His many talks with the Khalidis, Obama said, had been “consistent reminders to me of my own blind spots and my own biases” . . .

[Obama today] expresses a firmly pro-Israel view. . . .

And yet the warm embrace Obama gave to Khalidi, and words like those at the professor’s going away party, have left some Palestinian American leaders believing that Obama is more receptive to their viewpoint than he is willing to say.

Their belief is not drawn from Obama’s speeches or campaign literature, but from comments that some say Obama made in private and from his association with the Palestinian American community in his hometown of Chicago, including his presence at events where anger at Israeli and U.S. Middle East policy was freely expressed. . . .

“I am confident that Barack Obama is more sympathetic to the position of ending the occupation than either of the other candidates,” said Hussein Ibish…. “That’s my personal opinion, Ibish said, “and I think it for a very large number of circumstantial reasons and what he’s said.”

. . . Ali Abunimah, a Palestinian rights activist in Chicago who helps run Electronic Intifada, said that he met Obama several times at Palestinian and Arab American community events. At one, a 2000 fundraiser at a private home, Obama called for the U.S. to take an “even-handed” approach toward Israel….

Abunimah, in a Times interview and on his website, said Obama seemed sympathetic to the Palestinian cause but more circumspect as he ran for the U.S. Senate in 2004. At a dinner gathering that year, Abunimah said, Obama greeted him warmly and said privately that he needed to speak cautiously about the Middle East.

Abunimah quoted Obama as saying that he was sorry he wasn’t talking more about the Palestinian cause, but that his primary campaign had constrained what he could say.

Obama, through his aide, Axelrod, denied he ever said those words, and Abunimah’s account could not be independently verified.

In Radical-in-Chief, I show how Obama generally resorts to obfuscation to hide his radical past, saving outright false denial for those few cases where it is absolutely necessary. Is this another such case?

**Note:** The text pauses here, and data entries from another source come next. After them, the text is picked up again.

-- pv_equiv track=rewrite | github.com/g0khul/DSA-Bootcamp-Java | SolvedProblems/CPfor100Days/omit_extra_char.py | omit_extra_characters
-- ===== SOURCE A (Python) =====
-- def omit_extra_characters(s):
--     result = []
--     count = 0
--     for c in s:
--         if not result or c != result[-1]:
--             result.append(c)
--             count = 1
--         else:
--             count = count + 1
--             if count <= 2:
--                 result.append(c)
--
--     return ''.join(result)
-- ===== SOURCE B (Python) =====
-- from itertools import groupby
--
-- def omit_extra_characters(s):
--     return ''.join(c * min(2, sum(1 for _ in g)) for c, g in groupby(s))
-- ===== Notes on version B (the rewrite author's own statement) =====
-- stated objective: idiomatic
-- what changed: Replaces the manual last-element/counter single-pass loop with an itertools.groupby decomposition: split the string into maximal runs of equal characters and emit each character min(2, run length) times.
import Mathlib
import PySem

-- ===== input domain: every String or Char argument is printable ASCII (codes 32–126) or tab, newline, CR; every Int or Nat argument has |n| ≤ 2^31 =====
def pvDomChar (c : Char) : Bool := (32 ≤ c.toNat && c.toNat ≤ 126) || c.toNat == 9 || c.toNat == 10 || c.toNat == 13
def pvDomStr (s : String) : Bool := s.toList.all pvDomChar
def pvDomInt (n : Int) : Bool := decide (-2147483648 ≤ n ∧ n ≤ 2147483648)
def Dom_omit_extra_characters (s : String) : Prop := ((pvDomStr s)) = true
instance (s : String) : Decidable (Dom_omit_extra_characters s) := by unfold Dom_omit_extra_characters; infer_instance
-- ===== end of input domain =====

-- B replaces A's manual last-char/counter single-pass loop by a group-then-emit
-- decomposition (split into maximal runs, emit each char min(2, run length) times);
-- objective: more idiomatic, same cost.

-- ===== PORT A =====
-- one loop step of A: state = (result, count)
def Astep (st : List Char × Int) (c : Char) : List Char × Int :=
  if st.1 = [] ∨ some c ≠ PySem.List.pyGet? st.1 (-1) then
    (st.1 ++ [c], 1)
  else
    let count := st.2 + 1
    if count ≤ 2 then (st.1 ++ [c], count) else (st.1, count)

def omit_extra_characters (s : String) : String :=
  String.mk (s.toList.foldl Astep ([], 0)).1

-- ===== PORT B =====
-- groupby(s): maximal runs of equal consecutive characters, as (char, run length)
def Bruns : List Char → List (Char × Nat)
  | [] => []
  | c :: rest =>
      (c, (rest.takeWhile (fun d => d == c)).length + 1) ::
        Bruns (rest.dropWhile (fun d => d == c))
  termination_by l => l.length
  decreasing_by
    have := List.length_dropWhile_le (fun d => d == c) rest
    simp; omega

def omit_extra_characters_alt (s : String) : String :=
  String.mk ((Bruns s.toList).flatMap (fun p => List.replicate (min 2 p.2) p.1))

-- ===== PRECONDITION & SPEC =====
def Spec_omit_extra_characters (s : String) (out : String) : Prop := out = omit_extra_characters_alt s
instance (s : String) (out : String) : Decidable (Spec_omit_extra_characters s out) := by unfold Spec_omit_extra_characters; infer_instance

-- ===== CLAIM (what is proved, stated in full; the proofs are below) =====
def Claim_equal_omit_extra_characters : Prop := ∀ (s : String), Dom_omit_extra_characters s → Spec_omit_extra_characters s (omit_extra_characters s)

-- ===== LEMMAS AND PROOFS =====

-- folding a run of c with count already ≥ 2 changes nothing but the counter
lemma foldl_run2 (c : Char) : ∀ (m : Nat) (res : List Char) (cnt : Int),
    2 ≤ cnt → res.getLast? = some c →
    List.foldl Astep (res, cnt) (List.replicate m c) = (res, cnt + m) := by
  intro m
  induction m with
  | zero => intro res cnt _ _; simp
  | succ m ih =>
      intro res cnt h2 hl
      have hne : res ≠ [] := by intro h; simp [h] at hl
      have hstep : Astep (res, cnt) c = (res, cnt + 1) := by
        simp [Astep, PySem.List.pyGet?_neg_one, hne, hl]
        omega
      rw [List.replicate_succ, List.foldl_cons, hstep, ih _ _ (by omega) hl]
      simp; omega

-- folding a run of c with count = 1 appends at most one more c
lemma foldl_run1 (c : Char) (m : Nat) (res : List Char)
    (hl : res.getLast? = some c) :
    List.foldl Astep (res, 1) (List.replicate m c)
      = (res ++ List.replicate (min 1 m) c, (1 : Int) + m) := by
  cases m with
  | zero => simp
  | succ m =>
      have hne : res ≠ [] := by intro h; simp [h] at hl
      have hstep : Astep (res, 1) c = (res ++ [c], 2) := by
        simp [Astep, PySem.List.pyGet?_neg_one, hne, hl]
      have hl' : (res ++ [c]).getLast? = some c := by simp
      rw [List.replicate_succ, List.foldl_cons, hstep,
          foldl_run2 c m _ 2 (by omega) hl']
      simp; omega

lemma takeWhile_eq_replicate (c : Char) (l : List Char) :
    l.takeWhile (fun d => d == c)
      = List.replicate (l.takeWhile (fun d => d == c)).length c := by
  rw [List.eq_replicate_iff]
  refine ⟨rfl, ?_⟩
  intro b hb
  have := List.mem_takeWhile_imp hb
  simpa using this

-- A's loop, started in any state whose last emitted char differs from the
-- head of the remaining input, appends exactly B's group-then-emit output.
lemma foldl_main : ∀ (n : Nat) (l res : List Char) (cnt : Int), l.length ≤ n →
    (∀ c, l.head? = some c → res.getLast? ≠ some c) →
    (List.foldl Astep (res, cnt) l).1
      = res ++ (Bruns l).flatMap (fun p => List.replicate (min 2 p.2) p.1) := by
  intro n
  induction n with
  | zero =>
      intro l res cnt hlen _
      have : l = [] := List.length_eq_zero_iff.mp (by omega)
      simp [this, Bruns]
  | succ n ih =>
      intro l res cnt hlen hhd
      cases l with
      | nil => simp [Bruns]
      | cons c rest =>
          set t := rest.takeWhile (fun d => d == c) with ht
          set d := rest.dropWhile (fun d => d == c) with hd
          have hsplit : rest = t ++ d := (List.takeWhile_append_dropWhile).symm
          have hstep : Astep (res, cnt) c = (res ++ [c], 1) := by
            rcases eq_or_ne res [] with h | h
            · simp [Astep, h]
            · have := hhd c rfl
              have hget : PySem.List.pyGet? res (-1) = res.getLast? :=
                PySem.List.pyGet?_neg_one res
              simp [Astep, h, hget]
              intro hc; exact absurd hc.symm this
          have hl' : (res ++ [c]).getLast? = some c := by simp
          have hrun := foldl_run1 c t.length (res ++ [c]) hl'
          have hdlen : d.length ≤ n := by
            have h1 : d.length ≤ rest.length := List.length_dropWhile_le _ rest
            simp at hlen; omega
          have hdhd : ∀ e, d.head? = some e →
              (res ++ [c] ++ List.replicate (min 1 t.length) c).getLast? ≠ some e := by
            intro e he
            have hne : ¬ (e == c) = true := by
              have := List.head?_dropWhile_not (fun d => d == c) rest
              rw [← hd] at this; rw [he] at this; simpa using this
            have hec : e ≠ c := by simpa using hne
            have : (res ++ [c] ++ List.replicate (min 1 t.length) c).getLast? = some c := by
              cases Nat.eq_zero_or_pos t.length with
              | inl h0 => simp [h0]
              | inr hp =>
                  have : min 1 t.length = 1 := by omega
                  simp [this]
            rw [this]
            intro h; exact hec (by simpa using h.symm)
          calc (List.foldl Astep (res, cnt) (c :: rest)).1
              = (List.foldl Astep (res ++ [c], 1) (t ++ d)).1 := by
                rw [List.foldl_cons, hstep, hsplit]
            _ = (List.foldl Astep
                  (res ++ [c] ++ List.replicate (min 1 t.length) c, 1 + t.length) d).1 := by
                have htr : t = List.replicate t.length c := by
                  rw [ht]; exact takeWhile_eq_replicate c rest
                rw [List.foldl_append]
                conv_lhs => rw [htr]
                rw [hrun]
            _ = res ++ [c] ++ List.replicate (min 1 t.length) c
                  ++ (Bruns d).flatMap (fun p => List.replicate (min 2 p.2) p.1) := by
                rw [ih d _ _ hdlen hdhd]
            _ = res ++ (Bruns (c :: rest)).flatMap
                  (fun p => List.replicate (min 2 p.2) p.1) := by
                rw [Bruns]
                have hmin : min 2 (t.length + 1) = min 1 t.length + 1 := by omega
                simp only [List.flatMap_cons, ← ht, ← hd, hmin, List.replicate_succ]
                simp

-- ===== VERDICT (by name: the statement is the Claim_ definition above) =====
theorem omit_extra_characters_spec : Claim_equal_omit_extra_characters := by
  intro s _
  unfold Spec_omit_extra_characters omit_extra_characters omit_extra_characters_alt
  rw [foldl_main s.toList.length s.toList [] 0 le_rfl (by intro c _; simp)]
  simp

Radical-in-Chief also shows in some detail, with new information, that Obama had to know about Reverend Jeremiah Wright’s intensely anti-Israel views. I also discuss the triangular relationship between Obama, Khalidi, and Bill Ayers. Ayers and Khalidi were extremely close friends and allies, and both were close political allies of Obama as well.

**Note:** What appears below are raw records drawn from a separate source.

-- pv_equiv track=rewrite | github.com/alphaaa10/Paper_trail_backend | council_api/browse_router.py | _keyword_tokens
-- ===== SOURCE A (Python) =====
-- def _keyword_tokens(text: str) -> list[str]:
--     cleaned = "".join(char.lower() if char.isalnum() else " " for char in str(text))
--     parts = [part for part in cleaned.split() if len(part) > 2]
--     out: list[str] = []
--     for part in parts:
--         if part not in out:
--             out.append(part)
--     return out
-- ===== SOURCE B (Python) =====
-- def _keyword_tokens(text: str) -> list[str]:
--     out: list[str] = []
--     seen: set[str] = set()
--     buf: list[str] = []
--     for char in str(text):
--         if char.isalnum():
--             buf.append(char.lower())
--         else:
--             word = "".join(buf)
--             if len(word) > 2 and word not in seen:
--                 seen.add(word)
--                 out.append(word)
--             buf = []
--     word = "".join(buf)
--     if len(word) > 2 and word not in seen:
--         seen.add(word)
--         out.append(word)
--     return out
-- ===== Notes on version B (the rewrite author's own statement) =====
-- stated objective: alternative
-- what changed: A builds a cleaned copy of the whole string, splits it, filters by length and deduplicates by scanning the output list; B is a single streaming pass over the characters that maintains a word buffer, a seen-set and the output list, flushing the buffer at each non-alphanumeric character and once at the end.
import Mathlib
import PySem

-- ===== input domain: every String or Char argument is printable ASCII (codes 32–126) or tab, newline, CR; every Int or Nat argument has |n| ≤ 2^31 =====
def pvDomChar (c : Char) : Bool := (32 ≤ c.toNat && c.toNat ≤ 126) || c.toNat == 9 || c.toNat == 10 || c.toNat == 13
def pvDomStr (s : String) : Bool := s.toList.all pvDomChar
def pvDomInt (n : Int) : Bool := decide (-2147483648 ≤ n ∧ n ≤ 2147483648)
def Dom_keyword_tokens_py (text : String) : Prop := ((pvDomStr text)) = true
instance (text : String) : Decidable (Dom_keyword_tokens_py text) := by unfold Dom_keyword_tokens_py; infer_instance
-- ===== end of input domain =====

-- B replaces A's four-stage build-string/split/filter/dedup pipeline by one streaming pass
-- over the characters with a word buffer, a seen-set and the output list (objective: alternative).

-- ===== PORT A =====
def keyword_tokens_py (text : String) : List String :=
  let cleaned : List Char :=
    text.toList.map (fun c => if PySem.Chars.isalnum c then PySem.Chars.lowerChar c else ' ')
  let parts : List (List Char) :=
    (PySem.Chars.split₀ cleaned).filter (fun p => decide (2 < p.length))
  (parts.foldl (fun out p => if p ∈ out then out else out ++ [p]) ([] : List (List Char))).map
    (fun p => String.mk p)

-- ===== PORT B =====
def ktGo : List Char → List (List Char) → PySem.Set (List Char) → List Char → List (List Char)
  | [], out, seen, buf =>
      if 2 < buf.length ∧ buf ∉ seen then out ++ [buf] else out
  | c :: rest, out, seen, buf =>
      if PySem.Chars.isalnum c then
        ktGo rest out seen (buf ++ [PySem.Chars.lowerChar c])
      else if 2 < buf.length ∧ buf ∉ seen then
        ktGo rest (out ++ [buf]) (PySem.Set.add seen buf) []
      else
        ktGo rest out seen []

def keyword_tokens_py_alt (text : String) : List String :=
  (ktGo text.toList [] PySem.Set.empty []).map (fun p => String.mk p)

-- ===== PRECONDITION & SPEC =====
def Spec_keyword_tokens_py (text : String) (out : List String) : Prop := out = keyword_tokens_py_alt text
instance (text : String) (out : List String) : Decidable (Spec_keyword_tokens_py text out) := by unfold Spec_keyword_tokens_py; infer_instance

-- ===== CLAIM (what is proved, stated in full; the proofs are below) =====
def Claim_equal_keyword_tokens_py : Prop := ∀ (text : String), Dom_keyword_tokens_py text → Spec_keyword_tokens_py text (keyword_tokens_py text)

-- ===== LEMMAS AND PROOFS =====

theorem kt_lower_not_space (c : Char) (h : PySem.Chars.isalnum c = true) :
    PySem.Chars.isspace (PySem.Chars.lowerChar c) = false := by
  simp [PySem.Chars.isalnum, PySem.Chars.isalpha, PySem.Chars.isupper, PySem.Chars.islower,
    PySem.Chars.isdigit, Char.le_def, UInt32.le_iff_toNat_le] at h
  have key : 48 ≤ (PySem.Chars.lowerChar c).toNat ∧ (PySem.Chars.lowerChar c).toNat ≤ 122 := by
    unfold PySem.Chars.lowerChar
    by_cases hu : PySem.Chars.isupper c = true
    · rw [if_pos hu]
      simp [PySem.Chars.isupper, Char.le_def, UInt32.le_iff_toNat_le] at hu
      have hv : (Char.ofNat (c.toNat + 32)).toNat = c.toNat + 32 := by
        unfold Char.ofNat
        rw [dif_pos (Or.inl (by simp only [Char.toNat] at *; omega))]
        rfl
      rw [hv]
      simp only [Char.toNat] at *
      omega
    · rw [if_neg hu]
      simp only [Char.toNat] at *
      omega
  unfold PySem.Chars.isspace
  obtain ⟨k1, k2⟩ := key
  generalize hg : (PySem.Chars.lowerChar c).toNat = n at k1 k2
  simp only [Bool.or_eq_false_iff, Bool.and_eq_false_iff, decide_eq_false_iff_not]
  omega

theorem kt_go_acc (cs : List Char) (cur : List Char) (acc : List (List Char)) :
    PySem.Chars.split₀.go cs cur acc = acc.reverse ++ PySem.Chars.split₀.go cs cur [] := by
  induction cs generalizing cur acc with
  | nil => simp [PySem.Chars.split₀.go]; split <;> simp
  | cons c rest ih =>
      simp only [PySem.Chars.split₀.go]
      split
      · split
        · exact ih _ _
        · rw [ih _ (cur.reverse :: acc), ih _ [cur.reverse]]; simp
      · exact ih _ _

theorem kt_main (cs : List Char) (out : List (List Char)) (seen : PySem.Set (List Char))
    (buf : List Char) (hsync : ∀ w : List Char, w ∈ seen ↔ w ∈ out) :
    ktGo cs out seen buf =
      ((PySem.Chars.split₀.go
          (cs.map (fun c => if PySem.Chars.isalnum c then PySem.Chars.lowerChar c else ' '))
          buf.reverse []).filter (fun p => decide (2 < p.length))).foldl
        (fun out p => if p ∈ out then out else out ++ [p]) out := by
  induction cs generalizing out seen buf with
  | nil =>
      rcases Decidable.em (buf = []) with hb | hb
      · subst hb; simp [ktGo, PySem.Chars.split₀.go]
      · have hgo : PySem.Chars.split₀.go ([] : List Char) buf.reverse [] = [buf] := by
          simp [PySem.Chars.split₀.go, hb]
        simp only [List.map_nil, hgo, ktGo]
        split_ifs with hc
        · have hno : buf ∉ out := fun h => hc.2 ((hsync buf).mpr h)
          simp [List.filter, hc.1, List.foldl, hno]
        · by_cases hl : 2 < buf.length
          · have hs : buf ∈ seen := by tauto
            simp [List.filter, hl, List.foldl, (hsync buf).mp hs]
          · simp [List.filter, hl]
  | cons c rest ih =>
      by_cases ha : PySem.Chars.isalnum c = true
      · simp only [ktGo, List.map_cons, ha, if_true]
        simp only [PySem.Chars.split₀.go, kt_lower_not_space c ha]
        rw [ih out seen (buf ++ [PySem.Chars.lowerChar c]) hsync]
        simp
      · have ha' : PySem.Chars.isalnum c = false := by simpa using ha
        simp only [ktGo, List.map_cons, ha', if_false, Bool.false_eq_true]
        have hsp : PySem.Chars.isspace ' ' = true := by decide
        simp only [PySem.Chars.split₀.go, hsp, if_true]
        rcases Decidable.em (buf = []) with hb | hb
        · subst hb
          rw [if_neg (by simp)]
          simp only [List.reverse_nil, List.isEmpty_nil, if_true]
          exact ih out seen [] hsync
        · simp only [show buf.reverse.isEmpty = false by simp [hb], Bool.false_eq_true, if_false,
            List.reverse_reverse]
          rw [kt_go_acc _ [] [buf]]
          simp only [List.reverse_cons, List.reverse_nil, List.nil_append]
          rw [List.filter_append, List.foldl_append]
          by_cases hl : 2 < buf.length
          · simp only [show List.filter (fun p => decide (2 < p.length)) [buf] = [buf] by simp [hl],
              List.foldl_cons, List.foldl_nil]
            by_cases hs : buf ∈ seen
            · rw [if_neg (by tauto)]
              rw [ih out seen [] hsync]
              simp [(hsync buf).mp hs]
            · rw [if_pos ⟨hl, hs⟩]
              have hno : buf ∉ out := fun h => hs ((hsync buf).mpr h)
              rw [ih (out ++ [buf]) (PySem.Set.add seen buf) [] (by
                intro w
                rw [PySem.Set.mem_add]
                simp [hsync w, or_comm])]
              simp [hno]
          · rw [if_neg (by tauto)]
            simp only [show List.filter (fun p => decide (2 < p.length)) [buf] = [] by simp [hl],
              List.foldl_nil]
            exact ih out seen [] hsync

-- ===== VERDICT (by name: the statement is the Claim_ definition above) =====
theorem keyword_tokens_py_spec : Claim_equal_keyword_tokens_py := by
  intro text _
  unfold Spec_keyword_tokens_py keyword_tokens_py keyword_tokens_py_alt
  rw [kt_main text.toList [] PySem.Set.empty [] (by simp [PySem.Set.empty])]
  rfl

For further evidence that Obama’s early views tell us more about his actions in the present — and future — than his current “pragmatic” statements, see “Obama’s Past Tells the Truth.”

There is also the question of Samantha Power, Obama’s most important foreign policy advisor during his Senate years, and a guiding force behind our current intervention in Libya. I surveyed her views in “Samantha Power’s Power.” Although Power now disavows it, there is persuasive evidence that she once advocated an American military intervention against Israel to impose a two-state solution. It is extraordinary that someone holding that view should have been Obama’s closest foreign-policy adviser for years, and a continuing influence within his administration today.

It is true, of course, that Obama has long maintained close ties to the Jewish community. Yet the depth of his ties to the pro-Palestinian Left is unmatched among major American politicians. It is reasonable to conclude that this is having an effect on Obama’s policies — more than he admits — and will continue to do so, especially should the president secure reelection.